NGOs and migration experts doubt whether Malta is in a position to cope with an influx of migrants as Europe is braced for first populist government in Italy

The League's Matteo Salvini has promised to reduce boat arrivals and expel migrants from Italy

The formation of a new government could send shockwaves throughout the old continent as the EU is readying itself for the first populist and eurosceptic government.

But this will not only test European unity. The new Italian government’s tough stance on migration could see the return of boat arrivals on Maltese shores for the first time in 5 years.

Sources who spoke to The Shift News expressed doubts as to whether Malta is prepared to deal with a sudden influx of boat arrivals. Following the tacit deal between Malta and Italy, Maltese authorities downsized the country’s infrastructure with reception centres in Hal Far and Safi being dismantled or neglected.

This has raised concerns among NGOs and migration experts on whether Malta is in position to cope with an influx of migrants.

Questions sent to the foreign affairs ministry on whether Malta is taking any precautionary measures and whether it would be seeking talks with the new Italian government on migration remain unanswered.

In the next few hours Italy is finally expected to have a new government formed by the anti-establishment Five Star Movement (M5S) and the far-right League (La Lega).

After weeks of negotiations, the two parties are on the verge of forming a new government, with the only outstanding issue to resolve being the name of the new Prime Minister.

The League’s leader and possibly Italy’s next Prime Minister, Matteo Salvini, said that immigration and security “are the foundations of the government’s programme” which will “reduce sea arrivals, increase expulsions and guarantee the right of legitimate defence.”

Since Labour’s victory in the polls in 2013, the number of boat arrivals in Malta has dwindled significantly. In 2013, some 2,008 asylum seekers reached Malta by boat.

However a tacit agreement between Maltese Prime Minister Jospeh Muscat and the former Italian premier Matteo Renzi has seen Italy take in most of the migrants reaching Europe by boat from Libya.

In 2014, Malta took in 568 asylum-seekers who arrived by sea and the numbers tumbled further to 104 in 2015, 25 in 2016 and 23 in 2017.

After seeing some 181,000 asylum-seekers reach Italy by boat in 2016, the number of arrivals plummeted over the past year, after the outgoing Italian government signed a controversial deal with Libya to stop departures from the war-torn North African nation.

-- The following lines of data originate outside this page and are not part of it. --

-- pv_equiv track=rewrite | github.com/paiv/everybody-codes | 2024/q10.py | scan1
-- ===== SOURCE A (Python) =====
-- def scan1(data):
--     lines = data.strip().splitlines()
--     y, x = 0, 0
--     while y < len(lines):
--         x = 0
--         found = None
--         while x < len(lines[y]):
--             if lines[y][x] == '*':
--                 yield (lines, x, y)
--                 found = x
--                 x += 8
--             else:
--                 x += 1
--         y += 8 if found is not None else 1
-- ===== SOURCE B (Python) =====
-- def scan1(data):
--     lines = data.strip().splitlines()
--     y = 0
--     while y < len(lines):
--         stars = [i for i, c in enumerate(lines[y]) if c == '*']
--         next_allowed = 0
--         for i in stars:
--             if i >= next_allowed:
--                 yield (lines, i, y)
--                 next_allowed = i + 8
--         y += 8 if stars else 1
-- ===== Notes on version B (the rewrite author's own statement) =====
-- stated objective: alternative
-- what changed: Replaces A's character-stepping inner while-loop (advancing by 1 or jumping by 8 past a yielded star) with building each row's star-column index list once via an enumerate comprehension and a greedy filtering pass over those indices with a next_allowed threshold.
import Mathlib
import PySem

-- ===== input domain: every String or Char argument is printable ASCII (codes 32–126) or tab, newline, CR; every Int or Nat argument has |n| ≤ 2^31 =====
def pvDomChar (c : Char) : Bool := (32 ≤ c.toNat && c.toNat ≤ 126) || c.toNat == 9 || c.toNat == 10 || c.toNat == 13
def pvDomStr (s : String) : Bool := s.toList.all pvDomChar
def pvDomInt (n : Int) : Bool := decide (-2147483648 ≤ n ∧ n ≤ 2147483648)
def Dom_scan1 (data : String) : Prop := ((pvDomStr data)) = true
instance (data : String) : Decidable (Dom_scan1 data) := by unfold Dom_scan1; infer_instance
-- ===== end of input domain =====

-- B replaces A's character-by-character inner while-loop with building each row's star-column
-- list once and a greedy filtering pass over it (objective: alternative decomposition).
-- Both Pythons are generators; the ports return the list of yielded tuples.

-- ===== PORT A =====
-- inner while-loop of A: scan columns from x, yielding star positions and jumping by 8;
-- Python's `found` is only ever tested against None, so it is ported as a Bool.
def scan1Inner (cs : List Char) (x : Nat) : List Int × Bool :=
  if h : x < cs.length then
    if cs[x] = '*' then
      let r := scan1Inner cs (x + 8)
      ((x : Int) :: r.1, true)
    else scan1Inner cs (x + 1)
  else ([], false)
termination_by cs.length - x
decreasing_by all_goals omega

-- outer while-loop of A over rows
def scan1Outer (lines : List String) (y : Nat) : List (List String × Int × Int) :=
  if h : y < lines.length then
    let r := scan1Inner (lines[y].toList) 0
    r.1.map (fun x => (lines, x, (y : Int))) ++
      scan1Outer lines (y + if r.2 then 8 else 1)
  else []
termination_by lines.length - y
decreasing_by split <;> omega

def scan1 (data : String) : List (List String × Int × Int) :=
  scan1Outer (PySem.Str.splitlines (PySem.Str.strip data)) 0

-- ===== PORT B =====
-- stars = [i for i, c in enumerate(lines[y]) if c == '*']
def starCols (cs : List Char) : List Int :=
  ((PySem.List.enumerate cs 0).filter (fun p => p.2 == '*')).map (fun p => p.1)

-- greedy emission: keep next_allowed, emit i when i >= next_allowed, then next_allowed = i+8
def greedy : List Int → Int → List Int
  | [], _ => []
  | i :: rest, na => if na ≤ i then i :: greedy rest (i + 8) else greedy rest na

def scan1AltOuter (lines : List String) (y : Nat) : List (List String × Int × Int) :=
  if h : y < lines.length then
    let stars := starCols (lines[y].toList)
    (greedy stars 0).map (fun i => (lines, i, (y : Int))) ++
      scan1AltOuter lines (y + if stars.isEmpty then 1 else 8)
  else []
termination_by lines.length - y
decreasing_by split <;> omega

def scan1_alt (data : String) : List (List String × Int × Int) :=
  scan1AltOuter (PySem.Str.splitlines (PySem.Str.strip data)) 0

-- ===== PRECONDITION & SPEC =====
def Spec_scan1 (data : String) (out : List (List String × Int × Int)) : Prop := out = scan1_alt data
instance (data : String) (out : List (List String × Int × Int)) : Decidable (Spec_scan1 data out) := by unfold Spec_scan1; infer_instance

-- ===== CLAIM (what is proved, stated in full; the proofs are below) =====
def Claim_equal_scan1 : Prop := ∀ (data : String), Dom_scan1 data → Spec_scan1 data (scan1 data)

-- ===== LEMMAS AND PROOFS =====

theorem mem_starCols {cs : List Char} {i : Int} :
    i ∈ starCols cs ↔ ∃ (k : Nat) (h : k < cs.length), cs[k] = '*' ∧ i = (k : Int) := by
  simp only [starCols, List.mem_map, List.mem_filter, PySem.List.mem_enumerate_iff]
  constructor
  · rintro ⟨⟨a, c⟩, ⟨⟨k, hk, hp⟩, hc⟩, rfl⟩
    cases hp
    exact ⟨k, hk, by simpa using hc, by simp⟩
  · rintro ⟨k, hk, hstar, rfl⟩
    exact ⟨((k : Int), cs[k]), ⟨⟨k, hk, by simp⟩, by simpa using hstar⟩, rfl⟩

theorem pairwise_starCols (cs : List Char) : (starCols cs).Pairwise (· < ·) := by
  have h := PySem.List.pairwise_lt_enumerate (xs := cs) (s := 0)
  exact ((h.filter _).map _ (fun a b hab => hab))

theorem greedy_filter (l : List Int) (p : Int → Bool) (na : Int)
    (h : ∀ i ∈ l, ¬ p i = true → i < na) : greedy (l.filter p) na = greedy l na := by
  induction l generalizing na with
  | nil => rfl
  | cons i rest ih =>
    by_cases hp : p i = true
    · simp only [List.filter_cons, hp, if_pos, greedy]
      by_cases hna : na ≤ i
      · rw [if_pos hna, if_pos hna, ih _ (fun j hj hnj => lt_of_lt_of_le (h j (by simp [hj]) hnj) (by omega))]
      · rw [if_neg hna, if_neg hna, ih _ (fun j hj hnj => h j (by simp [hj]) hnj)]
    · have hlt : i < na := h i (by simp) hp
      have h2 : greedy (i :: rest) na = greedy rest na := by
        rw [greedy, if_neg (by omega)]
      rw [List.filter_cons, if_neg hp, h2, ih _ (fun j hj hnj => h j (by simp [hj]) hnj)]

theorem greedy_congr (l : List Int) (na na' : Int) (h : ∀ j ∈ l, (na ≤ j ↔ na' ≤ j)) :
    greedy l na = greedy l na' := by
  induction l generalizing na na' with
  | nil => rfl
  | cons i rest ih =>
    by_cases hi : na ≤ i
    · have hi' : na' ≤ i := (h i (by simp)).1 hi
      rw [greedy, greedy, if_pos hi, if_pos hi']
    · have hi' : ¬ na' ≤ i := fun hc => hi ((h i (by simp)).2 hc)
      rw [greedy, greedy, if_neg hi, if_neg hi', ih _ _ (fun j hj => h j (by simp [hj]))]

theorem filter_le_of_sorted_mem {l : List Int} (hs : l.Pairwise (· < ·)) {x : Int} (hx : x ∈ l) :
    l.filter (fun i => x ≤ i) = x :: l.filter (fun i => x + 1 ≤ i) := by
  induction l with
  | nil => cases hx
  | cons a t ih =>
    rcases List.pairwise_cons.1 hs with ⟨ha, ht⟩
    rcases List.mem_cons.1 hx with rfl | hxt
    · have h1 : List.filter (fun i => x ≤ i) t = List.filter (fun i => x + 1 ≤ i) t := by
        apply List.filter_congr
        intro j hj
        have := ha j hj
        simp only [decide_eq_decide]
        omega
      simp [h1]
    · have hax : a < x := ha x hxt
      simp only [List.filter_cons, decide_eq_true_eq]
      rw [if_neg (by omega), if_neg (by omega)]
      exact ih ht hxt

theorem scan1Inner_eq (cs : List Char) (x : Nat) :
    scan1Inner cs x = (greedy ((starCols cs).filter (fun i => (x : Int) ≤ i)) x,
      !((starCols cs).filter (fun i => (x : Int) ≤ i)).isEmpty) := by
  induction x using scan1Inner.induct cs with
  | case1 x h hstar ih =>
    -- star at x
    have hmem : (x : Int) ∈ starCols cs := mem_starCols.2 ⟨x, h, hstar, rfl⟩
    have hdec := filter_le_of_sorted_mem (pairwise_starCols cs) hmem
    rw [scan1Inner, dif_pos h, if_pos hstar]
    have h1 : greedy ((starCols cs).filter (fun i => (x : Int) + 1 ≤ i)) ((x : Int) + 8)
        = greedy ((starCols cs).filter (fun i => ((x + 8 : Nat) : Int) ≤ i)) ((x + 8 : Nat) : Int) := by
      rw [greedy_filter _ _ _ (fun j _ hnj => by simp at hnj; omega),
          greedy_filter _ _ _ (fun j _ hnj => by simp at hnj; push_cast at hnj ⊢; omega)]
      push_cast; rfl
    rw [hdec]
    simp only [greedy, if_pos (le_refl (x : Int)), List.isEmpty_cons, Bool.not_false]
    rw [h1]
    have := ih
    rw [this]
  | case2 x h hstar ih =>
    -- no star at x
    have hcong : (starCols cs).filter (fun i => (x : Int) ≤ i)
        = (starCols cs).filter (fun i => ((x + 1 : Nat) : Int) ≤ i) := by
      apply List.filter_congr
      intro j hj
      rcases mem_starCols.1 hj with ⟨k, hk, hks, rfl⟩
      have hne : k ≠ x := by rintro rfl; exact hstar hks
      simp only [decide_eq_decide]
      push_cast
      omega
    rw [scan1Inner, dif_pos h, if_neg hstar, hcong, ih]
    have : greedy (List.filter (fun i => decide (((x:Nat) + 1 : Int) ≤ i)) (starCols cs)) ((x + 1 : Nat) : Int)
        = greedy (List.filter (fun i => decide (((x:Nat) + 1 : Int) ≤ i)) (starCols cs)) (x : Int) := by
      apply greedy_congr
      intro j hj
      have := List.of_mem_filter hj
      simp only [decide_eq_true_eq] at this
      omega
    push_cast at this ⊢
    rw [this]
  | case3 x h =>
    have hnil : (starCols cs).filter (fun i => (x : Int) ≤ i) = [] := by
      apply List.filter_eq_nil_iff.2
      intro j hj
      rcases mem_starCols.1 hj with ⟨k, hk, _, rfl⟩
      simp only [decide_eq_true_eq]
      omega
    rw [scan1Inner, dif_neg h, hnil]
    rfl

theorem scan1Inner_zero (cs : List Char) :
    scan1Inner cs 0 = (greedy (starCols cs) 0, !(starCols cs).isEmpty) := by
  have hself : (starCols cs).filter (fun i => (0 : Int) ≤ i) = starCols cs := by
    apply List.filter_eq_self.2
    intro j hj
    rcases mem_starCols.1 hj with ⟨k, _, _, rfl⟩
    simp
  have := scan1Inner_eq cs 0
  rw [Nat.cast_zero] at this
  rw [this, hself]

theorem outer_eq (lines : List String) (y : Nat) :
    scan1Outer lines y = scan1AltOuter lines y := by
  induction y using scan1Outer.induct lines with
  | case1 y h r ih =>
    rw [scan1Outer, scan1AltOuter, dif_pos h, dif_pos h, scan1Inner_zero]
    simp only [show r = scan1Inner lines[y].toList 0 from rfl, scan1Inner_zero] at ih
    cases he : (starCols (lines[y].toList)).isEmpty <;>
      simp only [he, Bool.not_false, Bool.not_true, if_true] at ih ⊢ <;> simpa using ih
  | case2 y h =>
    rw [scan1Outer, scan1AltOuter, dif_neg h, dif_neg h]

-- ===== VERDICT (by name: the statement is the Claim_ definition above) =====
theorem scan1_spec : Claim_equal_scan1 := by
  intro data _
  unfold Spec_scan1 scan1 scan1_alt
  exact outer_eq _ 0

In the run-up to the March election, the League campaigned heavily on preventing new migrant arrivals and deporting thousands of migrants already on Italian soil.

In February, former Italian premier and the League’s coalition partner Silvio Berlusconi warned that Italy cannot continue taking all migrants saved in the Mediterranean.

“There is no doubt that migrants who risk their life and cross the Mediterranean have to be saved. However, we will not accept that all disembark in Italy. Those saved close to Malta will have to be taken to and disembark in Malta,” Berlusconi said in an interview on state TV.

Highly critical of the secret deal signed between Muscat and Renzi, the League is set to shred the agreement. According to media reports, the deal saw a trade-off in which Italy took in all migrants in exchange for Maltese oil exploration rights in disputed sea stretches between the two countries.

Officially, the two countries denied that such an arrangement existed, insisting it was just a matter of “close cooperation”.